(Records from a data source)
theorem pv_findFrom_congr (s s' sub sub' : List Char) (k : Nat)
    (hk : k ≤ s.length) (hk' : k ≤ s'.length)
    (h : ∀ i, k ≤ i → (sub <+: s.drop i ↔ sub' <+: s'.drop i)) :
    PySem.Chars.findFrom s sub (k : Int) = PySem.Chars.findFrom s' sub' (k : Int) := by
  by_cases h1 : PySem.Chars.findFrom s sub (k : Int) = -1
  · rw [h1]
    rw [PySem.Chars.findFrom_natCast_eq_neg_one_iff s sub k hk, pv_infix_drop_iff] at h1
    rw [eq_comm, PySem.Chars.findFrom_natCast_eq_neg_one_iff s' sub' k hk', pv_infix_drop_iff]
    rintro ⟨i, hki, hi⟩
    exact h1 ⟨i, hki, (h i hki).mpr hi⟩
  · obtain ⟨hge, hpre, hmin⟩ := PySem.Chars.findFrom_natCast_spec s sub k hk h1
    have h2 : PySem.Chars.findFrom s' sub' (k : Int) ≠ -1 := by
      intro hbad
      rw [PySem.Chars.findFrom_natCast_eq_neg_one_iff s' sub' k hk', pv_infix_drop_iff] at hbad
      apply hbad
      have hkv : k ≤ (PySem.Chars.findFrom s sub (k : Int)).toNat := by omega
      exact ⟨_, hkv, (h _ hkv).mp hpre⟩
    obtain ⟨hge', hpre', hmin'⟩ := PySem.Chars.findFrom_natCast_spec s' sub' k hk' h2
    have hkv : k ≤ (PySem.Chars.findFrom s sub (k : Int)).toNat := by omega
    have hkv' : k ≤ (PySem.Chars.findFrom s' sub' (k : Int)).toNat := by omega
    have e1 : ¬ (PySem.Chars.findFrom s sub (k : Int)).toNat <
        (PySem.Chars.findFrom s' sub' (k : Int)).toNat := by
      intro hlt
      exact hmin' _ hkv hlt ((h _ hkv).mp hpre)
    have e2 : ¬ (PySem.Chars.findFrom s' sub' (k : Int)).toNat <
        (PySem.Chars.findFrom s sub (k : Int)).toNat := by
      intro hlt
      exact hmin _ hkv' hlt ((h _ hkv').mpr hpre')
    omega

theorem pv_findFrom_at (s : List Char) (c : Char) (p : Nat) (hp : s[p]? = some c) :
    PySem.Chars.findFrom s [c] (p : Int) = (p : Int) := by
  have hlt := (List.getElem?_eq_some_iff.mp hp).1
  have hk : p ≤ s.length := le_of_lt hlt
  have hocc : [c] <+: s.drop p := (pv_singPrefix s p c).mpr hp
  have hne : PySem.Chars.findFrom s [c] (p : Int) ≠ -1 := by
    rw [ne_eq, PySem.Chars.findFrom_natCast_eq_neg_one_iff s [c] p hk]
    simp only [not_not]
    exact hocc.isInfix
  obtain ⟨hge, hpre, hmin⟩ := PySem.Chars.findFrom_natCast_spec s [c] p hk hne
  by_cases hq : (PySem.Chars.findFrom s [c] (p : Int)).toNat = p
  · omega
  · exact absurd hocc (hmin p le_rfl (by omega))

theorem pv_infix_gt_suffix (ys t : List Char) (hy : '>' ∉ ys) :
    (t ++ ['>']) <:+: (ys ++ ['>']) ↔ (t ++ ['>']) <:+ (ys ++ ['>']) := by
  constructor
  · rintro ⟨u, v, huv⟩
    rcases List.eq_nil_or_concat v with rfl | ⟨w, z, rfl⟩
    · exact ⟨u, by simpa using huv⟩
    · exfalso
      rw [show u ++ (t ++ ['>']) ++ w.concat z = (u ++ t ++ '>' :: w).concat z by simp,
        show ys ++ ['>'] = ys.concat '>' by simp, List.concat_inj] at huv
      exact hy (huv.1 ▸ (by simp : '>' ∈ u ++ t ++ '>' :: w))
  · exact List.IsSuffix.isInfix

theorem pv_gt_pos (ys : List Char) (hy : '>' ∉ ys) (j : Nat)
    (h : (ys ++ ['>'])[j]? = some '>') : j = ys.length := by
  rcases List.getElem?_eq_some_iff.mp h with ⟨hj, hget⟩
  simp [List.length_append] at hj
  by_cases hlt : j < ys.length
  · rw [List.getElem_append_left hlt] at hget
    exact absurd (hget ▸ List.getElem_mem hlt) hy
  · omega

theorem pv_prefix_drop_gt (ys t : List Char) (hy : '>' ∉ ys) (i : Nat)
    (h : (t ++ ['>']) <+: (ys ++ ['>']).drop i) : i + t.length = ys.length := by
  have hh := List.prefix_iff_eq_take.mp h
  have h2 : (((ys ++ ['>']).drop i).take (t ++ ['>']).length)[t.length]? = some '>' := by
    rw [← hh]
    simp
  rw [List.getElem?_take, if_pos (by simp)] at h2
  rw [List.getElem?_drop] at h2
  have := pv_gt_pos ys hy _ h2
  omega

# Exercise directions:
Copy every record exactly, leaving each line intact.

# Finished task:
theorem pv_findFrom_congr (s s' sub sub' : List Char) (k : Nat)
    (hk : k ≤ s.length) (hk' : k ≤ s'.length)
    (h : ∀ i, k ≤ i → (sub <+: s.drop i ↔ sub' <+: s'.drop i)) :
    PySem.Chars.findFrom s sub (k : Int) = PySem.Chars.findFrom s' sub' (k : Int) := by
  by_cases h1 : PySem.Chars.findFrom s sub (k : Int) = -1
  · rw [h1]
    rw [PySem.Chars.findFrom_natCast_eq_neg_one_iff s sub k hk, pv_infix_drop_iff] at h1
    rw [eq_comm, PySem.Chars.findFrom_natCast_eq_neg_one_iff s' sub' k hk', pv_infix_drop_iff]
    rintro ⟨i, hki, hi⟩
    exact h1 ⟨i, hki, (h i hki).mpr hi⟩
  · obtain ⟨hge, hpre, hmin⟩ := PySem.Chars.findFrom_natCast_spec s sub k hk h1
    have h2 : PySem.Chars.findFrom s' sub' (k : Int) ≠ -1 := by
      intro hbad
      rw [PySem.Chars.findFrom_natCast_eq_neg_one_iff s' sub' k hk', pv_infix_drop_iff] at hbad
      apply hbad
      have hkv : k ≤ (PySem.Chars.findFrom s sub (k : Int)).toNat := by omega
      exact ⟨_, hkv, (h _ hkv).mp hpre⟩
    obtain ⟨hge', hpre', hmin'⟩ := PySem.Chars.findFrom_natCast_spec s' sub' k hk' h2
    have hkv : k ≤ (PySem.Chars.findFrom s sub (k : Int)).toNat := by omega
    have hkv' : k ≤ (PySem.Chars.findFrom s' sub' (k : Int)).toNat := by omega
    have e1 : ¬ (PySem.Chars.findFrom s sub (k : Int)).toNat <
        (PySem.Chars.findFrom s' sub' (k : Int)).toNat := by
      intro hlt
      exact hmin' _ hkv hlt ((h _ hkv).mp hpre)
    have e2 : ¬ (PySem.Chars.findFrom s' sub' (k : Int)).toNat <
        (PySem.Chars.findFrom s sub (k : Int)).toNat := by
      intro hlt
      exact hmin _ hkv' hlt ((h _ hkv').mpr hpre')
    omega

theorem pv_findFrom_at (s : List Char) (c : Char) (p : Nat) (hp : s[p]? = some c) :
    PySem.Chars.findFrom s [c] (p : Int) = (p : Int) := by
  have hlt := (List.getElem?_eq_some_iff.mp hp).1
  have hk : p ≤ s.length := le_of_lt hlt
  have hocc : [c] <+: s.drop p := (pv_singPrefix s p c).mpr hp
  have hne : PySem.Chars.findFrom s [c] (p : Int) ≠ -1 := by
    rw [ne_eq, PySem.Chars.findFrom_natCast_eq_neg_one_iff s [c] p hk]
    simp only [not_not]
    exact hocc.isInfix
  obtain ⟨hge, hpre, hmin⟩ := PySem.Chars.findFrom_natCast_spec s [c] p hk hne
  by_cases hq : (PySem.Chars.findFrom s [c] (p : Int)).toNat = p
  · omega
  · exact absurd hocc (hmin p le_rfl (by omega))

theorem pv_infix_gt_suffix (ys t : List Char) (hy : '>' ∉ ys) :
    (t ++ ['>']) <:+: (ys ++ ['>']) ↔ (t ++ ['>']) <:+ (ys ++ ['>']) := by
  constructor
  · rintro ⟨u, v, huv⟩
    rcases List.eq_nil_or_concat v with rfl | ⟨w, z, rfl⟩
    · exact ⟨u, by simpa using huv⟩
    · exfalso
      rw [show u ++ (t ++ ['>']) ++ w.concat z = (u ++ t ++ '>' :: w).concat z by simp,
        show ys ++ ['>'] = ys.concat '>' by simp, List.concat_inj] at huv
      exact hy (huv.1 ▸ (by simp : '>' ∈ u ++ t ++ '>' :: w))
  · exact List.IsSuffix.isInfix

theorem pv_gt_pos (ys : List Char) (hy : '>' ∉ ys) (j : Nat)
    (h : (ys ++ ['>'])[j]? = some '>') : j = ys.length := by
  rcases List.getElem?_eq_some_iff.mp h with ⟨hj, hget⟩
  simp [List.length_append] at hj
  by_cases hlt : j < ys.length
  · rw [List.getElem_append_left hlt] at hget
    exact absurd (hget ▸ List.getElem_mem hlt) hy
  · omega

theorem pv_prefix_drop_gt (ys t : List Char) (hy : '>' ∉ ys) (i : Nat)
    (h : (t ++ ['>']) <+: (ys ++ ['>']).drop i) : i + t.length = ys.length := by
  have hh := List.prefix_iff_eq_take.mp h
  have h2 : (((ys ++ ['>']).drop i).take (t ++ ['>']).length)[t.length]? = some '>' := by
    rw [← hh]
    simp
  rw [List.getElem?_take, if_pos (by simp)] at h2
  rw [List.getElem?_drop] at h2
  have := pv_gt_pos ys hy _ h2
  omega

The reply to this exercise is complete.